Exercise input Block Start
-- pv_equiv track=rewrite | github.com/vivek-chandan/The-Compliance-Clerk | src/exporter.py | _dedupe_rows_by_master_key
-- ===== SOURCE A (Python) =====
-- from typing import Any, Dict, Iterable, Union
--
-- def _dedupe_rows_by_master_key(rows: list[Dict[str, Any]]) -> list[Dict[str, Any]]:
--     best_rows: Dict[str, Dict[str, Any]] = {}
--     passthrough: list[Dict[str, Any]] = []
--
--     for row in rows:
--         master_key = str(row.get("Master Key", "") or "").strip()
--         if not master_key:
--             passthrough.append(row)
--             continue
--         existing = best_rows.get(master_key)
--         if existing is None or _row_score(row) > _row_score(existing):
--             best_rows[master_key] = row
--
--     return list(best_rows.values()) + passthrough
--
-- def _row_score(row: Dict[str, Any]) -> tuple[int, int]:
--     values = [
--         str(value or "").strip()
--         for key, value in row.items()
--         if key not in {"sr no", "Document Type", "Source Files", "Master Key"}
--     ]
--     filled_count = sum(1 for value in values if value)
--     total_length = sum(len(value) for value in values)
--     return filled_count, total_length
-- ===== SOURCE B (Python) =====
-- from typing import Any, Dict
--
-- def _row_score(row: Dict[str, Any]) -> tuple[int, int]:
--     values = [
--         str(value or "").strip()
--         for key, value in row.items()
--         if key not in {"sr no", "Document Type", "Source Files", "Master Key"}
--     ]
--     filled_count = sum(1 for value in values if value)
--     total_length = sum(len(value) for value in values)
--     return filled_count, total_length
--
-- def _dedupe_rows_by_master_key(rows: list[Dict[str, Any]]) -> list[Dict[str, Any]]:
--     groups: Dict[str, list[Dict[str, Any]]] = {}
--     passthrough: list[Dict[str, Any]] = []
--     for row in rows:
--         master_key = str(row.get("Master Key", "") or "").strip()
--         if master_key:
--             groups.setdefault(master_key, []).append(row)
--         else:
--             passthrough.append(row)
--     return [max(group, key=_row_score) for group in groups.values()] + passthrough
-- ===== Notes on version B (the rewrite author's own statement) =====
-- stated objective: alternative
-- what changed: Instead of maintaining a running best row per key inside the loop, B groups all rows per master key in one pass (dict of lists plus a passthrough list) and then reduces each group with max(key=_row_score), relying on max keeping the first maximal element to match A's strict-> tie-breaking.
import Mathlib
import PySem

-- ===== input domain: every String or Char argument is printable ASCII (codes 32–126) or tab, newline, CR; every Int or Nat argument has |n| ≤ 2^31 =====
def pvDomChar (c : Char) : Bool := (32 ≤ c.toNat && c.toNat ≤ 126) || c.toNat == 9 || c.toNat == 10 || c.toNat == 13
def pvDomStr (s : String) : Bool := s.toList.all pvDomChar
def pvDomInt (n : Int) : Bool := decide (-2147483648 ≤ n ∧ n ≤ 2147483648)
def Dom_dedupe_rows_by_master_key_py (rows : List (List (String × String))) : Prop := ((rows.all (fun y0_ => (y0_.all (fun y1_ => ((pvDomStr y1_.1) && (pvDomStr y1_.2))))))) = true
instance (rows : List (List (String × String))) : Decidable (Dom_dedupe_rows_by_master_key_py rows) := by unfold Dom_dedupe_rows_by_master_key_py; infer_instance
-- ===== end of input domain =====

-- B groups rows per master key in one pass and reduces each group with max(key=_row_score)
-- instead of A's running best-per-key; same results, proved equal on all inputs.

-- ===== PORT A =====

-- _row_score, shared verbatim by the two Pythons (B keeps it unchanged)
def row_score (row : List (String × String)) : Int × Int :=
  let values := (row.filter
      (fun p => !(["sr no", "Document Type", "Source Files", "Master Key"].contains p.1))).map
      (fun p => PySem.Str.strip p.2)
  (((values.filter (fun v => v ≠ "")).length : Int), (values.map (fun v => PySem.Str.len v)).sum)

-- Python tuple comparison '>' on (int, int)
def scoreGt (a b : Int × Int) : Bool := a.1 > b.1 || (a.1 == b.1 && a.2 > b.2)

-- str(row.get("Master Key", "") or "").strip()  ('x or ""' and str() are identities on str)
def masterKey (row : List (String × String)) : String :=
  PySem.Str.strip ((PySem.Dict.mk row).getD "Master Key" "")

def stepA (st : PySem.Dict String (List (String × String)) × List (List (String × String)))
    (row : List (String × String)) :
    PySem.Dict String (List (String × String)) × List (List (String × String)) :=
  let mk := masterKey row
  if mk = "" then (st.1, st.2 ++ [row])
  else
    match st.1.get? mk with
    | none => (st.1.insert mk row, st.2)
    | some existing =>
        if scoreGt (row_score row) (row_score existing) then (st.1.insert mk row, st.2) else st

def dedupe_rows_by_master_key_py (rows : List (List (String × String))) :
    List (List (String × String)) :=
  let st := rows.foldl stepA (PySem.Dict.empty, [])
  st.1.values ++ st.2

-- ===== PORT B =====

-- max(group, key=_row_score): first maximal element (strict '>' replaces)
def maxByScore : List (List (String × String)) → List (String × String)
  | [] => []
  | h :: t => t.foldl (fun best r => if scoreGt (row_score r) (row_score best) then r else best) h

def stepB (st : PySem.Dict String (List (List (String × String))) × List (List (String × String)))
    (row : List (String × String)) :
    PySem.Dict String (List (List (String × String))) × List (List (String × String)) :=
  let mk := masterKey row
  if mk = "" then (st.1, st.2 ++ [row])
  else (st.1.modify mk [] (fun g => g ++ [row]), st.2)

def dedupe_rows_by_master_key_py_alt (rows : List (List (String × String))) :
    List (List (String × String)) :=
  let st := rows.foldl stepB (PySem.Dict.empty, [])
  (st.1.values.map maxByScore) ++ st.2

-- ===== PRECONDITION & SPEC =====
def Spec_dedupe_rows_by_master_key_py (rows : List (List (String × String))) (out : List (List (String × String))) : Prop := out = dedupe_rows_by_master_key_py_alt rows
instance (rows : List (List (String × String))) (out : List (List (String × String))) : Decidable (Spec_dedupe_rows_by_master_key_py rows out) := by unfold Spec_dedupe_rows_by_master_key_py; infer_instance

-- ===== CLAIM (what is proved, stated in full; the proofs are below) =====
def Claim_equal_dedupe_rows_by_master_key_py : Prop := ∀ (rows : List (List (String × String))), Dom_dedupe_rows_by_master_key_py rows → Spec_dedupe_rows_by_master_key_py rows (dedupe_rows_by_master_key_py rows)

-- ===== LEMMAS AND PROOFS =====

-- Invariant tying A's running best dict to B's group dict
def PairInv (bd : PySem.Dict String (List (String × String)))
    (gd : PySem.Dict String (List (List (String × String)))) : Prop :=
  bd.keys = gd.keys ∧ bd.keys.Nodup ∧
  ∀ k ∈ gd.keys, gd.getD k [] ≠ [] ∧ bd.get? k = some (maxByScore (gd.getD k []))

lemma maxByScore_append (g : List (List (String × String))) (r : List (String × String))
    (hg : g ≠ []) :
    maxByScore (g ++ [r]) =
      if scoreGt (row_score r) (row_score (maxByScore g)) then r else maxByScore g := by
  cases g with
  | nil => exact absurd rfl hg
  | cons h t => simp [maxByScore, List.foldl_append]

lemma stepA_snd (st : PySem.Dict String (List (String × String)) × List (List (String × String)))
    (row : List (String × String)) (h : masterKey row ≠ "") : (stepA st row).2 = st.2 := by
  simp only [stepA]
  rw [if_neg h]
  cases st.1.get? (masterKey row)
  · rfl
  · simp only []
    split <;> rfl

lemma stepB_snd (st : PySem.Dict String (List (List (String × String))) × List (List (String × String)))
    (row : List (String × String)) (h : masterKey row ≠ "") : (stepB st row).2 = st.2 := by
  simp only [stepB]
  rw [if_neg h]

lemma inv_step (bd : PySem.Dict String (List (String × String)))
    (gd : PySem.Dict String (List (List (String × String))))
    (row : List (String × String)) (p q : List (List (String × String)))
    (hinv : PairInv bd gd) (hmk : masterKey row ≠ "") :
    PairInv (stepA (bd, p) row).1 (stepB (gd, q) row).1 := by
  obtain ⟨hkeys, hnd, hpt⟩ := hinv
  simp only [stepA, stepB]
  rw [if_neg hmk, if_neg hmk]
  cases h : bd.get? (masterKey row) with
  | none =>
    dsimp only
    have hnmem : masterKey row ∉ bd.keys :=
      (PySem.Dict.get?_eq_none_iff_not_mem_keys bd (masterKey row)).mp h
    have hcb : bd.contains (masterKey row) = false :=
      Bool.eq_false_iff.mpr (fun hc => hnmem ((PySem.Dict.contains_iff_mem_keys bd _).mp hc))
    have hcg : gd.contains (masterKey row) = false :=
      Bool.eq_false_iff.mpr (fun hc => hnmem (hkeys ▸ (PySem.Dict.contains_iff_mem_keys gd _).mp hc))
    have hkb : (bd.insert (masterKey row) row).keys = bd.keys ++ [masterKey row] :=
      PySem.Dict.keys_insert_of_not_contains bd row hcb
    have hkg : (gd.modify (masterKey row) [] (fun g => g ++ [row])).keys
        = gd.keys ++ [masterKey row] := by
      rw [PySem.Dict.keys_modify, PySem.Dict.keys_insert_of_not_contains _ _ hcg]
    refine ⟨by rw [hkb, hkg, hkeys], ?_, ?_⟩
    · rw [hkb]
      refine List.Nodup.append hnd (List.nodup_singleton _) ?_
      intro a ha hb
      exact hnmem ((List.mem_singleton.mp hb) ▸ ha)
    · intro k hk
      rw [hkg] at hk
      rcases List.mem_append.mp hk with hk | hk
      · have hne : k ≠ masterKey row := fun he => hnmem (hkeys ▸ he ▸ hk)
        rw [PySem.Dict.getD_modify, if_neg hne, PySem.Dict.get?_insert, if_neg hne]
        exact hpt k hk
      · have he : k = masterKey row := by simpa using hk
        subst he
        rw [PySem.Dict.getD_modify, if_pos rfl, PySem.Dict.getD_of_not_contains gd [] hcg,
          PySem.Dict.get?_insert, if_pos rfl]
        exact ⟨by simp, by simp [maxByScore]⟩
  | some existing =>
    dsimp only
    have hmem : masterKey row ∈ bd.keys := by
      by_contra hn
      rw [← PySem.Dict.get?_eq_none_iff_not_mem_keys] at hn
      simp [h] at hn
    have hmemg : masterKey row ∈ gd.keys := hkeys ▸ hmem
    obtain ⟨hgne, hget⟩ := hpt (masterKey row) hmemg
    have hex : existing = maxByScore (gd.getD (masterKey row) []) := by
      rw [h] at hget
      exact Option.some.inj hget
    have hcg : gd.contains (masterKey row) = true :=
      (PySem.Dict.contains_iff_mem_keys gd _).mpr hmemg
    have hkg : (gd.modify (masterKey row) [] (fun g => g ++ [row])).keys = gd.keys := by
      rw [PySem.Dict.keys_modify, PySem.Dict.keys_insert_of_contains _ _ hcg]
    have hcb : bd.contains (masterKey row) = true :=
      (PySem.Dict.contains_iff_mem_keys bd _).mpr hmem
    have hptw : ∀ k ∈ gd.keys,
        (gd.modify (masterKey row) [] (fun g => g ++ [row])).getD k [] ≠ [] ∧
        (if scoreGt (row_score row) (row_score existing) then bd.insert (masterKey row) row
          else bd).get? k
          = some (maxByScore ((gd.modify (masterKey row) [] (fun g => g ++ [row])).getD k [])) := by
      intro k hk
      rw [PySem.Dict.getD_modify]
      by_cases hke : k = masterKey row
      · subst hke
        rw [if_pos rfl, maxByScore_append _ _ hgne, ← hex]
        constructor
        · simp
        · split
          · rw [PySem.Dict.get?_insert, if_pos rfl]
          · rw [h, hex]
      · rw [if_neg hke]
        refine ⟨(hpt k hk).1, ?_⟩
        split
        · rw [PySem.Dict.get?_insert, if_neg hke]
          exact (hpt k hk).2
        · exact (hpt k hk).2
    by_cases hsc : scoreGt (row_score row) (row_score existing) = true
    · rw [if_pos hsc]
      exact ⟨by rw [PySem.Dict.keys_insert_of_contains bd row hcb, hkg, hkeys], by
        rw [PySem.Dict.keys_insert_of_contains bd row hcb]; exact hnd, by
        intro k hk; rw [hkg] at hk
        have h2 := hptw k hk
        rw [if_pos hsc] at h2
        exact h2⟩
    · rw [if_neg hsc]
      exact ⟨by rw [hkg, hkeys], hnd, by
        intro k hk; rw [hkg] at hk
        have h2 := hptw k hk
        rw [if_neg hsc] at h2
        exact h2⟩

lemma fold_inv : ∀ (rows : List (List (String × String)))
    (bd : PySem.Dict String (List (String × String)))
    (gd : PySem.Dict String (List (List (String × String))))
    (p : List (List (String × String))), PairInv bd gd →
    PairInv (rows.foldl stepA (bd, p)).1 (rows.foldl stepB (gd, p)).1 ∧
      (rows.foldl stepA (bd, p)).2 = (rows.foldl stepB (gd, p)).2 := by
  intro rows
  induction rows with
  | nil => intro bd gd p hinv; exact ⟨hinv, rfl⟩
  | cons r t ih =>
    intro bd gd p hinv
    simp only [List.foldl_cons]
    by_cases hmk : masterKey r = ""
    · have ha : stepA (bd, p) r = (bd, p ++ [r]) := by simp [stepA, hmk]
      have hb : stepB (gd, p) r = (gd, p ++ [r]) := by simp [stepB, hmk]
      rw [ha, hb]
      exact ih bd gd (p ++ [r]) hinv
    · have ha : stepA (bd, p) r = ((stepA (bd, p) r).1, p) :=
        Prod.ext rfl (stepA_snd (bd, p) r hmk)
      have hb : stepB (gd, p) r = ((stepB (gd, p) r).1, p) :=
        Prod.ext rfl (stepB_snd (gd, p) r hmk)
      rw [ha, hb]
      exact ih _ _ p (inv_step bd gd r p p hinv hmk)

-- ===== VERDICT (by name: the statement is the Claim_ definition above) =====
theorem dedupe_rows_by_master_key_py_spec : Claim_equal_dedupe_rows_by_master_key_py := by
  intro rows _
  unfold Spec_dedupe_rows_by_master_key_py
  unfold dedupe_rows_by_master_key_py dedupe_rows_by_master_key_py_alt
  obtain ⟨⟨hkeys, hnd, hpt⟩, hp⟩ := fold_inv rows PySem.Dict.empty PySem.Dict.empty []
    ⟨by rw [PySem.Dict.keys_empty, PySem.Dict.keys_empty], by
      rw [PySem.Dict.keys_empty]; exact List.nodup_nil, by
      rw [PySem.Dict.keys_empty]; intro k hk; exact absurd hk (List.not_mem_nil)⟩
  dsimp only
  rw [hp]
  congr 1
  rw [PySem.Dict.values_eq_map_keys _ hnd [],
    PySem.Dict.values_eq_map_keys _ (hkeys ▸ hnd) [], List.map_map, hkeys]
  refine List.map_congr_left ?_
  intro k hk
  obtain ⟨_, hget⟩ := hpt k hk
  simp only [Function.comp]
  rw [PySem.Dict.getD_eq_get?_getD, hget]
  rfl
Exercise input Block End
● Aim of the task:
Return exactly what appears in the records from the line with "r = ((stepA" through the final line, and nothing else.

● Worked solution:
    · have ha : stepA (bd, p) r = ((stepA (bd, p) r).1, p) :=
        Prod.ext rfl (stepA_snd (bd, p) r hmk)
      have hb : stepB (gd, p) r = ((stepB (gd, p) r).1, p) :=
        Prod.ext rfl (stepB_snd (gd, p) r hmk)
      rw [ha, hb]
      exact ih _ _ p (inv_step bd gd r p p hinv hmk)

-- ===== VERDICT (by name: the statement is the Claim_ definition above) =====
theorem dedupe_rows_by_master_key_py_spec : Claim_equal_dedupe_rows_by_master_key_py := by
  intro rows _
  unfold Spec_dedupe_rows_by_master_key_py
  unfold dedupe_rows_by_master_key_py dedupe_rows_by_master_key_py_alt
  obtain ⟨⟨hkeys, hnd, hpt⟩, hp⟩ := fold_inv rows PySem.Dict.empty PySem.Dict.empty []
    ⟨by rw [PySem.Dict.keys_empty, PySem.Dict.keys_empty], by
      rw [PySem.Dict.keys_empty]; exact List.nodup_nil, by
      rw [PySem.Dict.keys_empty]; intro k hk; exact absurd hk (List.not_mem_nil)⟩
  dsimp only
  rw [hp]
  congr 1
  rw [PySem.Dict.values_eq_map_keys _ hnd [],
    PySem.Dict.values_eq_map_keys _ (hkeys ▸ hnd) [], List.map_map, hkeys]
  refine List.map_congr_left ?_
  intro k hk
  obtain ⟨_, hget⟩ := hpt k hk
  simp only [Function.comp]
  rw [PySem.Dict.getD_eq_get?_getD, hget]
  rfl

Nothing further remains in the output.